Les enterrements des tsars, à cette époque, n'étaient pas différents des enterrements des gens simples, si ce n'est qu'ils étaient plus solennels et coûtaient plus cher. Pierre le Grand, dernier tsar du Tsarat de Russie et premier empereur de l'Empire russe, qui a déplacé la capitale à Saint-Pétersbourg, a rompu la tradition. Mais avant « d'assister » aux funérailles de Pierre le Grand, voyons quelles étaient auparavant les traditions funéraires.
Comment étaient les funérailles des tsars avant le temps de Pierre Ier ?
La première chose à faire après la mort du tsar était de régler la question de la succession.

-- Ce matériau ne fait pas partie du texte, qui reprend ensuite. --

-- pv_equiv track=rewrite | github.com/cobriensr/aws-trade-automation | src/lambda2/main.py | extract_base_symbol
-- ===== SOURCE A (Python) =====
-- def extract_base_symbol(symbol):
--     """
--     Extract base symbol from a futures contract symbol.
--
--     Args:
--         symbol (str): Futures contract symbol (e.g., 'MESH5', 'ESH5', 'ZNH5')
--
--     Returns:
--         str: Base symbol without expiration (e.g., 'MES', 'ES', 'ZN')
--     """
--     # Remove any spaces and anything after them (for options symbols like 'E3DZ4 P4800')
--     symbol = symbol.split()[0]
--
--     # Specific mappings for known products
--     if symbol.startswith(
--         ("MES", "MNQ", "M2K", "MGC", "MBT", "MET", "MCL", "MYM")
--     ):  # Micro products
--         return symbol[:3]
--     elif symbol.startswith("6"):  # Currency futures
--         return symbol[:2]
--     elif symbol.startswith(
--         ("ZN", "ZB", "ZF", "ZT", "ZC", "ZS", "ZQ", "ZW", "ZL", "ZM")
--     ):  # Z- products
--         return (
--             symbol[:2] if not symbol.startswith("ZM") else "ZM"
--         )  # Special handling for ZM
--     elif symbol.startswith(
--         (
--             "ES",
--             "NQ",
--             "NG",
--             "CL",
--             "GC",
--             "SI",
--             "HG",
--             "TN",
--             "UB",
--             "YM",
--             "KC",
--             "KE",
--             "RB",
--             "PL",
--         )
--     ):  # Common two-letter products
--         return symbol[:2]
--     elif symbol.startswith(("RTY", "SR3", "SR1")):  # Three-letter products
--         if symbol.startswith("SR"):  # Special handling for SR products
--             return "SR3" if symbol.startswith("SR3") else "SR1"
--         return symbol[:3]
--     else:
--         # Find where the expiration month starts
--         for i, char in enumerate(symbol):
--             if char.isdigit() or char in [
--                 "F",
--                 "G",
--                 "H",
--                 "J",
--                 "K",
--                 "M",
--                 "N",
--                 "Q",
--                 "U",
--                 "V",
--                 "X",
--                 "Z",
--             ]:
--                 if i > 0:  # Make sure we don't return empty string
--                     return symbol[:i]
--         # If no clear break found, default to first two characters
--         return symbol[:2]
-- ===== SOURCE B (Python) =====
-- _MONTHS = set("FGHJKMNQUVXZ")
--
-- # ordered prefix table: (prefixes, length of base symbol)
-- _TABLE = [
--     (("MES", "MNQ", "M2K", "MGC", "MBT", "MET", "MCL", "MYM"), 3),
--     (("6",), 2),
--     (("ZN", "ZB", "ZF", "ZT", "ZC", "ZS", "ZQ", "ZW", "ZL", "ZM"), 2),
--     (("ES", "NQ", "NG", "CL", "GC", "SI", "HG", "TN", "UB", "YM",
--       "KC", "KE", "RB", "PL"), 2),
--     (("RTY", "SR3", "SR1"), 3),
-- ]
--
--
-- def extract_base_symbol(symbol):
--     sym = symbol.split()[0]
--     for prefixes, n in _TABLE:
--         if sym.startswith(prefixes):
--             return sym[:n]
--     # fallback: cut before the first digit / month letter (never at index 0)
--     for i in range(1, len(sym)):
--         c = sym[i]
--         if c.isdigit() or c in _MONTHS:
--             return sym[:i]
--     return sym[:2]
-- ===== Notes on version B (the rewrite author's own statement) =====
-- stated objective: simpler
-- what changed: Replaces the hard-coded five-branch if/elif chain (with its redundant ZM and SR3/SR1 special cases) by a single loop over an ordered (prefixes, slice-length) table, and replaces the enumerate fallback with i>0 guard by an index loop from 1 with a set-membership month-letter test.
import Mathlib
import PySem

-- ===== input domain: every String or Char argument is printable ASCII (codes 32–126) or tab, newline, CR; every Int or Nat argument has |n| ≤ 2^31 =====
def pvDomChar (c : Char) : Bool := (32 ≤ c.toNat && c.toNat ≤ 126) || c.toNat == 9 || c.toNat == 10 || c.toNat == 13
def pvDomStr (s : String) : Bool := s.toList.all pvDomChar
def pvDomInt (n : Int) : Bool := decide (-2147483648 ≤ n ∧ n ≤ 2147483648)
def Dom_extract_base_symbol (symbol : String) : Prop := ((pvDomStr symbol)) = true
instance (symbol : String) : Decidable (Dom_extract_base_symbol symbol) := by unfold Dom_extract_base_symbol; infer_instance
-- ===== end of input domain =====

-- B replaces A's hard-coded if/elif chain by one loop over an ordered (prefixes, length) table;
-- same fallback scan, started at index 1 instead of guarding i > 0. Objective: simpler.

-- ===== PORT A =====

-- the month-letter list of A's fallback loop
def pvMonthList : List Char := ['F', 'G', 'H', 'J', 'K', 'M', 'N', 'Q', 'U', 'V', 'X', 'Z']

-- symbol.startswith((p1, …, pk)) : true iff some listed prefix matches
def pvA_anyPrefix (sym : List Char) (ps : List (List Char)) : Bool :=
  ps.any (fun p => PySem.Chars.startswith sym p)

-- A's 'for i, char in enumerate(symbol): …' fallback; first arg = remaining chars, second = i, third = whole symbol
def pvA_scan : List Char → Nat → List Char → List Char
  | [], _, sym => PySem.Chars.slice sym none (some 2)
  | c :: rest, i, sym =>
    if (PySem.Chars.isdigit c || decide (c ∈ pvMonthList)) && decide (0 < i) then
      PySem.Chars.slice sym none (some (i : Int))
    else
      pvA_scan rest (i + 1) sym

def extract_base_symbol (symbol : String) : String :=
  -- symbol = symbol.split()[0]  (split()[0] raises on all-whitespace input: excluded by Pre_)
  let sym := (PySem.List.pyGetD (PySem.Str.split₀ symbol) 0 "").toList
  if pvA_anyPrefix sym [['M','E','S'], ['M','N','Q'], ['M','2','K'], ['M','G','C'],
      ['M','B','T'], ['M','E','T'], ['M','C','L'], ['M','Y','M']] then
    String.ofList (PySem.Chars.slice sym none (some 3))
  else if PySem.Chars.startswith sym ['6'] then
    String.ofList (PySem.Chars.slice sym none (some 2))
  else if pvA_anyPrefix sym [['Z','N'], ['Z','B'], ['Z','F'], ['Z','T'], ['Z','C'],
      ['Z','S'], ['Z','Q'], ['Z','W'], ['Z','L'], ['Z','M']] then
    (if !PySem.Chars.startswith sym ['Z','M'] then
      String.ofList (PySem.Chars.slice sym none (some 2))
    else "ZM")
  else if pvA_anyPrefix sym [['E','S'], ['N','Q'], ['N','G'], ['C','L'], ['G','C'],
      ['S','I'], ['H','G'], ['T','N'], ['U','B'], ['Y','M'], ['K','C'], ['K','E'],
      ['R','B'], ['P','L']] then
    String.ofList (PySem.Chars.slice sym none (some 2))
  else if pvA_anyPrefix sym [['R','T','Y'], ['S','R','3'], ['S','R','1']] then
    (if PySem.Chars.startswith sym ['S','R'] then
      (if PySem.Chars.startswith sym ['S','R','3'] then "SR3" else "SR1")
    else String.ofList (PySem.Chars.slice sym none (some 3)))
  else
    String.ofList (pvA_scan sym 0 sym)

-- ===== PORT B =====

-- the ordered prefix table _TABLE : entries (prefixes, slice length)
def pvB_table : List (List (List Char) × Nat) :=
  [([['M','E','S'], ['M','N','Q'], ['M','2','K'], ['M','G','C'],
     ['M','B','T'], ['M','E','T'], ['M','C','L'], ['M','Y','M']], 3),
   ([['6']], 2),
   ([['Z','N'], ['Z','B'], ['Z','F'], ['Z','T'], ['Z','C'],
     ['Z','S'], ['Z','Q'], ['Z','W'], ['Z','L'], ['Z','M']], 2),
   ([['E','S'], ['N','Q'], ['N','G'], ['C','L'], ['G','C'],
     ['S','I'], ['H','G'], ['T','N'], ['U','B'], ['Y','M'], ['K','C'], ['K','E'],
     ['R','B'], ['P','L']], 2),
   ([['R','T','Y'], ['S','R','3'], ['S','R','1']], 3)]

-- c.isdigit() or c in _MONTHS
def pvB_isBreak (c : Char) : Bool :=
  PySem.Chars.isdigit c || "FGHJKMNQUVXZ".toList.contains c

-- 'for i in range(1, len(sym)): …' of Source B, as an index loop
def pvB_scan (sym : List Char) (i : Nat) : List Char :=
  if h : i < sym.length then
    (if pvB_isBreak sym[i] then sym.take i else pvB_scan sym (i + 1))
  else
    sym.take 2
termination_by sym.length - i

-- the table loop: first matching entry yields sym[:n]
def pvB_lookup (sym : List Char) : List (List (List Char) × Nat) → Option (List Char)
  | [] => none
  | (ps, n) :: rest =>
    if ps.any (fun p => PySem.Chars.startswith sym p) then some (sym.take n)
    else pvB_lookup sym rest

def extract_base_symbol_alt (symbol : String) : String :=
  let sym := (PySem.List.pyGetD (PySem.Str.split₀ symbol) 0 "").toList
  match pvB_lookup sym pvB_table with
  | some r => String.ofList r
  | none => String.ofList (pvB_scan sym 1)

-- ===== PRECONDITION & SPEC =====
-- A raises IndexError on symbol.split()[0] when the string has no non-whitespace character; Pre_ excludes exactly those.
def Pre_extract_base_symbol (symbol : String) : Prop :=
  symbol.toList.any (fun c => !PySem.Chars.isspace c) = true
instance (symbol : String) : Decidable (Pre_extract_base_symbol symbol) := by
  unfold Pre_extract_base_symbol; infer_instance

def pvWitness_extract_base_symbol : String := "MESH5"

def Spec_extract_base_symbol (symbol : String) (out : String) : Prop := out = extract_base_symbol_alt symbol
instance (symbol : String) (out : String) : Decidable (Spec_extract_base_symbol symbol out) := by unfold Spec_extract_base_symbol; infer_instance

-- ===== CLAIM (what is proved, stated in full; the proofs are below) =====
def Claim_equal_extract_base_symbol : Prop := ∀ (symbol : String), Dom_extract_base_symbol symbol → Pre_extract_base_symbol symbol → Spec_extract_base_symbol symbol (extract_base_symbol symbol)

-- ===== LEMMAS AND PROOFS =====


theorem pv_scan_eq (sym : List Char) (i : Nat) (hi : 1 ≤ i) :
    pvA_scan (sym.drop i) i sym = pvB_scan sym i := by
  rw [pvB_scan]
  by_cases h : i < sym.length
  · rw [dif_pos h, List.drop_eq_getElem_cons h, pvA_scan]
    have hb : ((PySem.Chars.isdigit sym[i] || decide (sym[i] ∈ pvMonthList)) && decide (0 < i))
        = pvB_isBreak sym[i] := by
      simp [pvB_isBreak, pvMonthList, Nat.lt_of_lt_of_le Nat.zero_lt_one hi]
    rw [hb]
    cases hcb : pvB_isBreak sym[i] with
    | true => simp [pysem]
    | false => exact pv_scan_eq sym (i + 1) (by omega)
  · rw [dif_neg h, List.drop_eq_nil_of_le (by omega), pvA_scan]
    simp [pysem]
termination_by sym.length - i
decreasing_by omega

theorem pv_fallback_eq (sym : List Char) : pvA_scan sym 0 sym = pvB_scan sym 1 := by
  cases hs : sym with
  | nil => rw [pvA_scan, pvB_scan]; simp [pysem]
  | cons c rest =>
    rw [pvA_scan]
    have h := pv_scan_eq (c :: rest) 1 (le_refl 1)
    simpa using h


theorem pv_slice2 (sym : List Char) : PySem.Chars.slice sym none (some 2) = sym.take 2 := by
  simp [pysem]

theorem pv_slice3 (sym : List Char) : PySem.Chars.slice sym none (some 3) = sym.take 3 := by
  simp [pysem]

theorem pv_core_eq (sym : List Char) :
    (if pvA_anyPrefix sym [['M','E','S'], ['M','N','Q'], ['M','2','K'], ['M','G','C'],
        ['M','B','T'], ['M','E','T'], ['M','C','L'], ['M','Y','M']] then
      String.ofList (PySem.Chars.slice sym none (some 3))
    else if PySem.Chars.startswith sym ['6'] then
      String.ofList (PySem.Chars.slice sym none (some 2))
    else if pvA_anyPrefix sym [['Z','N'], ['Z','B'], ['Z','F'], ['Z','T'], ['Z','C'],
        ['Z','S'], ['Z','Q'], ['Z','W'], ['Z','L'], ['Z','M']] then
      (if !PySem.Chars.startswith sym ['Z','M'] then
        String.ofList (PySem.Chars.slice sym none (some 2))
      else "ZM")
    else if pvA_anyPrefix sym [['E','S'], ['N','Q'], ['N','G'], ['C','L'], ['G','C'],
        ['S','I'], ['H','G'], ['T','N'], ['U','B'], ['Y','M'], ['K','C'], ['K','E'],
        ['R','B'], ['P','L']] then
      String.ofList (PySem.Chars.slice sym none (some 2))
    else if pvA_anyPrefix sym [['R','T','Y'], ['S','R','3'], ['S','R','1']] then
      (if PySem.Chars.startswith sym ['S','R'] then
        (if PySem.Chars.startswith sym ['S','R','3'] then "SR3" else "SR1")
      else String.ofList (PySem.Chars.slice sym none (some 3)))
    else
      String.ofList (pvA_scan sym 0 sym)) =
    (match pvB_lookup sym pvB_table with
    | some r => String.ofList r
    | none => String.ofList (pvB_scan sym 1)) := by
  simp only [pvB_lookup, pvB_table, pvA_anyPrefix, List.any_cons, List.any_nil, Bool.or_false]
  split_ifs with h1 h2 h3 hzm h4 h5 hsr hsr3
  · rw [pv_slice3]
  · rw [pv_slice2]
  · rw [pv_slice2]
  · -- symbol starts with "ZM": take 2 is exactly "ZM"
    rw [Bool.not_eq_true', Bool.not_eq_false] at hzm
    rw [PySem.Chars.startswith_iff] at hzm
    obtain ⟨t, rfl⟩ := hzm
    rfl
  · rw [pv_slice2]
  · -- starts with "SR3"
    rw [PySem.Chars.startswith_iff] at hsr3
    obtain ⟨t, rfl⟩ := hsr3
    rfl
  · -- starts with "SR" but not "SR3": must start with "SR1"
    rw [PySem.Chars.startswith_iff] at hsr
    rw [Bool.or_eq_true, Bool.or_eq_true] at h5
    have h51 : ['S', 'R', '1'] <+: sym := by
      rcases h5 with h5 | h5 | h5
      · rw [PySem.Chars.startswith_iff] at h5
        rcases List.prefix_or_prefix_of_prefix h5 hsr with h | h <;>
          exact absurd h (by decide)
      · exact absurd h5 hsr3
      · rw [PySem.Chars.startswith_iff] at h5
        exact h5
    have ht : List.take 3 sym = ['S', 'R', '1'] := by
      obtain ⟨u, rfl⟩ := h51; rfl
    rw [ht]
  · rw [pv_slice3]
  · rw [pv_fallback_eq]


-- ===== VERDICT (by name: the statement is the Claim_ definition above) =====
theorem extract_base_symbol_spec : Claim_equal_extract_base_symbol := by
  intro symbol _ _
  unfold Spec_extract_base_symbol extract_base_symbol extract_base_symbol_alt
  exact pv_core_eq _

Ainsi, après la mort du Grand Prince de Moscou Vassili III, les boyards ont d'abord juré fidélité à son fils le prince Ivan et à sa femme Hélène Glinskaïa, et c'est seulement après que les préparatifs pour l'enterrement ont commencé.
Jusqu'au XVIIe siècle, on enterrait les tsars (ainsi que tous les défunts) le lendemain de leur mort, ou le jour-même s'ils étaient décédés le matin, pour des raisons évidentes : sans réfrigérateur ni techniques d'embaumement, le corps devait être enterré avant qu'il ne se décompose. Toute la procédure se déroulait donc assez rapidement.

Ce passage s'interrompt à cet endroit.